TO DO: Find the line with "have : p ++" in the entries below, then reproduce it and every line after it down to and including the line with "unfold pvR pvC1", exactly.

RECORDS PROVIDED:
===============

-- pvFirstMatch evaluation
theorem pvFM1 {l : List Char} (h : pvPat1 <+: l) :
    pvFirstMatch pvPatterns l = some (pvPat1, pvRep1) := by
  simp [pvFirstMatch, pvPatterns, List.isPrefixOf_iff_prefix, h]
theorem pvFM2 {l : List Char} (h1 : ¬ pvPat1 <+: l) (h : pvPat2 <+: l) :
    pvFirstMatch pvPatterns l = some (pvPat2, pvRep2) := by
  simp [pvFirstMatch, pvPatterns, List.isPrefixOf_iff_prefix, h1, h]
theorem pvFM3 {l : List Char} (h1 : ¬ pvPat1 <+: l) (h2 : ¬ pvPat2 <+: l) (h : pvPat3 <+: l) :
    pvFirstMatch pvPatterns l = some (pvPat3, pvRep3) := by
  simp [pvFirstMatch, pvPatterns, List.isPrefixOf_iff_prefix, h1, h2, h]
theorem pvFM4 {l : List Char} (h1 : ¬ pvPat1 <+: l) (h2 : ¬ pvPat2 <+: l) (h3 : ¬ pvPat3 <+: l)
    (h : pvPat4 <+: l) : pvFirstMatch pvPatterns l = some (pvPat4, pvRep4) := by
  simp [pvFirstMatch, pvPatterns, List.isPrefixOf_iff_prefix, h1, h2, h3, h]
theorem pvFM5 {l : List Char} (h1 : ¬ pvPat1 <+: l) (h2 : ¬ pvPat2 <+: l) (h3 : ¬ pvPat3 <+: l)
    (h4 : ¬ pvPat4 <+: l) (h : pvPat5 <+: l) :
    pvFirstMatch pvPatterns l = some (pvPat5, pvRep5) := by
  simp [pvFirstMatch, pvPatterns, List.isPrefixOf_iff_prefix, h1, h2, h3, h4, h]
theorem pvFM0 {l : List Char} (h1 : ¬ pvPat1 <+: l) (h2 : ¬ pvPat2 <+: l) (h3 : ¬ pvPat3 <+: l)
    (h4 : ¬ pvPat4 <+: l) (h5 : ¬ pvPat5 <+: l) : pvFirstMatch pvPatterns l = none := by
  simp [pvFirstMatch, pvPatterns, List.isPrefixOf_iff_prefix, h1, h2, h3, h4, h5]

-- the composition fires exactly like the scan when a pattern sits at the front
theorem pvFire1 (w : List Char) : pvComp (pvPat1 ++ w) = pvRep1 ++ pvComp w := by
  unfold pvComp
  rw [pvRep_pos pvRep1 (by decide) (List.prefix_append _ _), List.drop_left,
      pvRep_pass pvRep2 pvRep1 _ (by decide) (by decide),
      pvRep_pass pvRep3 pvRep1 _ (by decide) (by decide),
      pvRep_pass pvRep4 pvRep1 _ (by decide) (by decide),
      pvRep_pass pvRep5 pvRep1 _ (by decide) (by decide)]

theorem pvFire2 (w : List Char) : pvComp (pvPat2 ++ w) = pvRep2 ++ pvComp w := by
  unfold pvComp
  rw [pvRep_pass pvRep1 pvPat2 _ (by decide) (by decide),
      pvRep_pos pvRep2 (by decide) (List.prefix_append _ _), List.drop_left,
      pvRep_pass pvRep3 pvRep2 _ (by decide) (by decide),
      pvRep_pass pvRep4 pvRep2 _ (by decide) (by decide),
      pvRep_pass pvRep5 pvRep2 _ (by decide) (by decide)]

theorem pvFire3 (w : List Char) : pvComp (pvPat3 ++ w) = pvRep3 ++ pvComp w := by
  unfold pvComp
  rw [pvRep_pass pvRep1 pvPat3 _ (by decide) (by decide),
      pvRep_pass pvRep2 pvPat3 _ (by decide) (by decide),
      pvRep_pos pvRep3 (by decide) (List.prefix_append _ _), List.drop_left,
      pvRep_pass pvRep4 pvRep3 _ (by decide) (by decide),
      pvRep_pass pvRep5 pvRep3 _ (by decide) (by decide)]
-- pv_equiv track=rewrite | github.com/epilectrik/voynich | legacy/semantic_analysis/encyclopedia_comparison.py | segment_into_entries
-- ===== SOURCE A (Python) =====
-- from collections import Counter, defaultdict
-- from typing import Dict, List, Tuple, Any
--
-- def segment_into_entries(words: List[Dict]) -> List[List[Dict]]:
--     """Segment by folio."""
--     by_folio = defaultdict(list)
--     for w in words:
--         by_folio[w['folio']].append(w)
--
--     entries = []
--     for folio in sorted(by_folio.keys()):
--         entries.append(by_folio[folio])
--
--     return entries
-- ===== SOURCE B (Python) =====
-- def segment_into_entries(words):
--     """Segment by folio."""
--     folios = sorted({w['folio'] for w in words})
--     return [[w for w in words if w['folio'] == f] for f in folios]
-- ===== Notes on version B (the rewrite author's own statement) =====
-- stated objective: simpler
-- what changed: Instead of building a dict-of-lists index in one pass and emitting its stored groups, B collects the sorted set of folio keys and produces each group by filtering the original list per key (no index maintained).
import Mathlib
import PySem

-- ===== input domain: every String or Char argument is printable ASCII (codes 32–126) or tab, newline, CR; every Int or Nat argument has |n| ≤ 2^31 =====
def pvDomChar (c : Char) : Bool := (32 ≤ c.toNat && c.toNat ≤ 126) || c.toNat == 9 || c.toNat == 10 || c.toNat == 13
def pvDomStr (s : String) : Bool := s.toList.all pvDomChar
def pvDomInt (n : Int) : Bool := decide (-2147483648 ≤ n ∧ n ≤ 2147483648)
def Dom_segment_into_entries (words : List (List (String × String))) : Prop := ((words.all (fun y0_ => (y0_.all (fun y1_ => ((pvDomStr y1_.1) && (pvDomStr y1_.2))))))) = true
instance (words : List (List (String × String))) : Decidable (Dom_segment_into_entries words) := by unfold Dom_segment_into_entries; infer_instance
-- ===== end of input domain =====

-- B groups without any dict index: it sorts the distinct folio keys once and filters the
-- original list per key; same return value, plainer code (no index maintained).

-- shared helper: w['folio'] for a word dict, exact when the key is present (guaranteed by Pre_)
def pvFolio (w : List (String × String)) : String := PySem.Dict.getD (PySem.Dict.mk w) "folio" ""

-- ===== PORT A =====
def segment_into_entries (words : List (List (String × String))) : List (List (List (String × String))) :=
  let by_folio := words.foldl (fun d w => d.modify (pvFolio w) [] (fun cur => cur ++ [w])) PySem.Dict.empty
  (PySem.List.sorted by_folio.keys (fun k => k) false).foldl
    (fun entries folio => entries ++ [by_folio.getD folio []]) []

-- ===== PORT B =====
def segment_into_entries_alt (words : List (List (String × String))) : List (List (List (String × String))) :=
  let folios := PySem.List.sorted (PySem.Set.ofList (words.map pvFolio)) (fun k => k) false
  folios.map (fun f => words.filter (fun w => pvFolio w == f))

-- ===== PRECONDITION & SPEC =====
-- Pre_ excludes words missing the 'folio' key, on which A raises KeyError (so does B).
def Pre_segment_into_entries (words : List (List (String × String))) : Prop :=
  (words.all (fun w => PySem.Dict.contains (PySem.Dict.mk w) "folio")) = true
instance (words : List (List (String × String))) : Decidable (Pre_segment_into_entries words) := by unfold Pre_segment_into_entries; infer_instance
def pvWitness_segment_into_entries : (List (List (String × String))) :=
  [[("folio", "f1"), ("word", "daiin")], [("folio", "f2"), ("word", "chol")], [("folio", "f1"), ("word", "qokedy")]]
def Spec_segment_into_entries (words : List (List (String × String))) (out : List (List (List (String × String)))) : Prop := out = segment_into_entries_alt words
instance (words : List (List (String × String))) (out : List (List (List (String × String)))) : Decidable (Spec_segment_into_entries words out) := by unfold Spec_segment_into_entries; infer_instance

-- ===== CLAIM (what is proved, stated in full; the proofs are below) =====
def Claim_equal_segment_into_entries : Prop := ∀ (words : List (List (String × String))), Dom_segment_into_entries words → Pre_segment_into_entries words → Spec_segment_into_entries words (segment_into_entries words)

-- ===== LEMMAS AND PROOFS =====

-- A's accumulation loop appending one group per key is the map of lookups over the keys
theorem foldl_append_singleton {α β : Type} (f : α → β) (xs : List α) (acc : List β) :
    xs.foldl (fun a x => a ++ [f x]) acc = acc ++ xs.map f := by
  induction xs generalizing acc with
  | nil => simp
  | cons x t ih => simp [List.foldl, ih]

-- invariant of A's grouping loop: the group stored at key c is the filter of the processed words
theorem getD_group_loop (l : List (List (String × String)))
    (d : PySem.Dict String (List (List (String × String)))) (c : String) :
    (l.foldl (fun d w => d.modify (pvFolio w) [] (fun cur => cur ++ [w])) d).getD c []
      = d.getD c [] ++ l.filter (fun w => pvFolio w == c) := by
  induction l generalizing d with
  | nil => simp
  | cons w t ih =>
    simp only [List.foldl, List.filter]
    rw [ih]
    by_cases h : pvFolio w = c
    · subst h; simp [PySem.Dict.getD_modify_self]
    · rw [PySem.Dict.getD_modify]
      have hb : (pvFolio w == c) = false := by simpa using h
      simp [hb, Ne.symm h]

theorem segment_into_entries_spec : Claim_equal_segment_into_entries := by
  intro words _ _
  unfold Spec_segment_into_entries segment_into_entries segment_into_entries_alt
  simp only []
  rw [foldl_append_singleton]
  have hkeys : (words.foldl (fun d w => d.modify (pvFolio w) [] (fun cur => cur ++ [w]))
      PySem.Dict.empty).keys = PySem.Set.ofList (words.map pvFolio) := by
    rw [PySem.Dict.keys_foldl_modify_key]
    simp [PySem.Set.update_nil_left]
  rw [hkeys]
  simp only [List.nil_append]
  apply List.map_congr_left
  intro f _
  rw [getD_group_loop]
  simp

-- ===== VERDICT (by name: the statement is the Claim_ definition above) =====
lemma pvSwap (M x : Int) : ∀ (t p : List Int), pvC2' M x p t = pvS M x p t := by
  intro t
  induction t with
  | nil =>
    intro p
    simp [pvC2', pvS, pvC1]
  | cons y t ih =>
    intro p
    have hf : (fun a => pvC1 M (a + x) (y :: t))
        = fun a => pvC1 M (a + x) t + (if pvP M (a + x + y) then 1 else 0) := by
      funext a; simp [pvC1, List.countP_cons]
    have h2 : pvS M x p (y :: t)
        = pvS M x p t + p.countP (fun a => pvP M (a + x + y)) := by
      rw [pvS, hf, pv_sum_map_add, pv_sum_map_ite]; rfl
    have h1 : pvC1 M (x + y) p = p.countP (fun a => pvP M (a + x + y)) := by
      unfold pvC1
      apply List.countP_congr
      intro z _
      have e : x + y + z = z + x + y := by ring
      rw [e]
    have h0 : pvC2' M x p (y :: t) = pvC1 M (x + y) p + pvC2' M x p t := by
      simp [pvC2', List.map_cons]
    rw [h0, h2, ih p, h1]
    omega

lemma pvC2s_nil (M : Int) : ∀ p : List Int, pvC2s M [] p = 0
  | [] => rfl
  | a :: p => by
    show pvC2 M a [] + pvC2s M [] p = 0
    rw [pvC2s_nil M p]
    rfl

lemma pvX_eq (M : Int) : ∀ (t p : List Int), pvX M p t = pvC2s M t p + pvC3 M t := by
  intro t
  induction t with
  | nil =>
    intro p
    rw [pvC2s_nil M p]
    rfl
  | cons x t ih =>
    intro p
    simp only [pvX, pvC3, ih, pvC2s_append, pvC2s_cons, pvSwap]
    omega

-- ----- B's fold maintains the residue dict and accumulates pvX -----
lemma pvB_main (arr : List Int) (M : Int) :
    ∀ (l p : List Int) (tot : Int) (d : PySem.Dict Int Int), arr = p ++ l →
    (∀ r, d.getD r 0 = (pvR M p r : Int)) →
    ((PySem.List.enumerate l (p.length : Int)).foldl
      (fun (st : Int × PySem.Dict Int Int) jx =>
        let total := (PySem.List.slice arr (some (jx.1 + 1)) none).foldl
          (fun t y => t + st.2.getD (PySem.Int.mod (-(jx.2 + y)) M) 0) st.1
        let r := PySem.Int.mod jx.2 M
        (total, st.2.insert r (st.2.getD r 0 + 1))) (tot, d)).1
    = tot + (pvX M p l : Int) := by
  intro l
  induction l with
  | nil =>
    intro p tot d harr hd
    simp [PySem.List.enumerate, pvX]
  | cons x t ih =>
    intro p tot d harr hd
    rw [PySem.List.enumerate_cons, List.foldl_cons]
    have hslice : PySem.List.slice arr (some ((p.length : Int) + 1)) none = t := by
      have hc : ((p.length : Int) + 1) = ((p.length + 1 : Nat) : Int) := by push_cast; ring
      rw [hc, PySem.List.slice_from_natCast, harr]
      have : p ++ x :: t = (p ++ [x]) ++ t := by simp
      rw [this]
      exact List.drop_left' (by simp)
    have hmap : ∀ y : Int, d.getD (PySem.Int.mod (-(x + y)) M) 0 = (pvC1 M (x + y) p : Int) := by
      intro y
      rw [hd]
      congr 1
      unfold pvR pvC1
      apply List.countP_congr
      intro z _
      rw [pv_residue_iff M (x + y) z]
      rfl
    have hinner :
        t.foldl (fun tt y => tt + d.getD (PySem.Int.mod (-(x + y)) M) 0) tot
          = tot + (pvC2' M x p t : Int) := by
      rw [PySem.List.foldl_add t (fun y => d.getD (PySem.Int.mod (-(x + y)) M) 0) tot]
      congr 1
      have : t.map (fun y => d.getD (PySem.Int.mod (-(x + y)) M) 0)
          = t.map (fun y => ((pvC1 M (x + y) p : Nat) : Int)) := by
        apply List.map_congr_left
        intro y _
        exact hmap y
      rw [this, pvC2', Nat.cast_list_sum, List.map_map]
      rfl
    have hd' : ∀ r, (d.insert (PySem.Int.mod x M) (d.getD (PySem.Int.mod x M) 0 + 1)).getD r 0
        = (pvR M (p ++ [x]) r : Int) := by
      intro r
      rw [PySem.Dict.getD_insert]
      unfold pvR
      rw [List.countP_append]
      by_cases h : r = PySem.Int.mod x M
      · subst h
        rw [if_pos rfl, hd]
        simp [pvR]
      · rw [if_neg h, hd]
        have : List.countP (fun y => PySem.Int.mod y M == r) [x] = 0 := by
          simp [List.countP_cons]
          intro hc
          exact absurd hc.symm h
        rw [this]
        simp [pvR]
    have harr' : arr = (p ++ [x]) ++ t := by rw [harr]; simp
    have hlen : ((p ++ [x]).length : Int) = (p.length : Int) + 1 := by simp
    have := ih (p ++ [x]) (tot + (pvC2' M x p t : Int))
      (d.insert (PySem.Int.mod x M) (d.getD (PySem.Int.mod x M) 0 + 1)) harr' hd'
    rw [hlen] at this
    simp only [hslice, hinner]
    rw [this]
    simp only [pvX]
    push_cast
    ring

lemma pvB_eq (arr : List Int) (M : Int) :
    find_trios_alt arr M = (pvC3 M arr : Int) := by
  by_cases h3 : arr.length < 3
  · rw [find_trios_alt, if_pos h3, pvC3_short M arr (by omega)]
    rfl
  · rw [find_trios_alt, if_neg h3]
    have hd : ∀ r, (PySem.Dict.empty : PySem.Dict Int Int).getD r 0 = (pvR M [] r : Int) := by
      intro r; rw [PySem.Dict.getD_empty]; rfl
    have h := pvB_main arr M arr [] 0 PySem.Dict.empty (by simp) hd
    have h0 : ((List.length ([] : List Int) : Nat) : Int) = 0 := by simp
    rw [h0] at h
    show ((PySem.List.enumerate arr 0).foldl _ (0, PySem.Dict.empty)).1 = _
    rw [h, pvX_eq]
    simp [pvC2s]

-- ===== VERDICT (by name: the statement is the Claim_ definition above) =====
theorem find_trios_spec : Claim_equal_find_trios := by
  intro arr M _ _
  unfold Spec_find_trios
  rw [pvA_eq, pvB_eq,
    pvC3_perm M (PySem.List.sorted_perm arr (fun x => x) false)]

===============

ANSWER SECTION:
      have : p ++ x :: t = (p ++ [x]) ++ t := by simp
      rw [this]
      exact List.drop_left' (by simp)
    have hmap : ∀ y : Int, d.getD (PySem.Int.mod (-(x + y)) M) 0 = (pvC1 M (x + y) p : Int) := by
      intro y
      rw [hd]
      congr 1
      unfold pvR pvC1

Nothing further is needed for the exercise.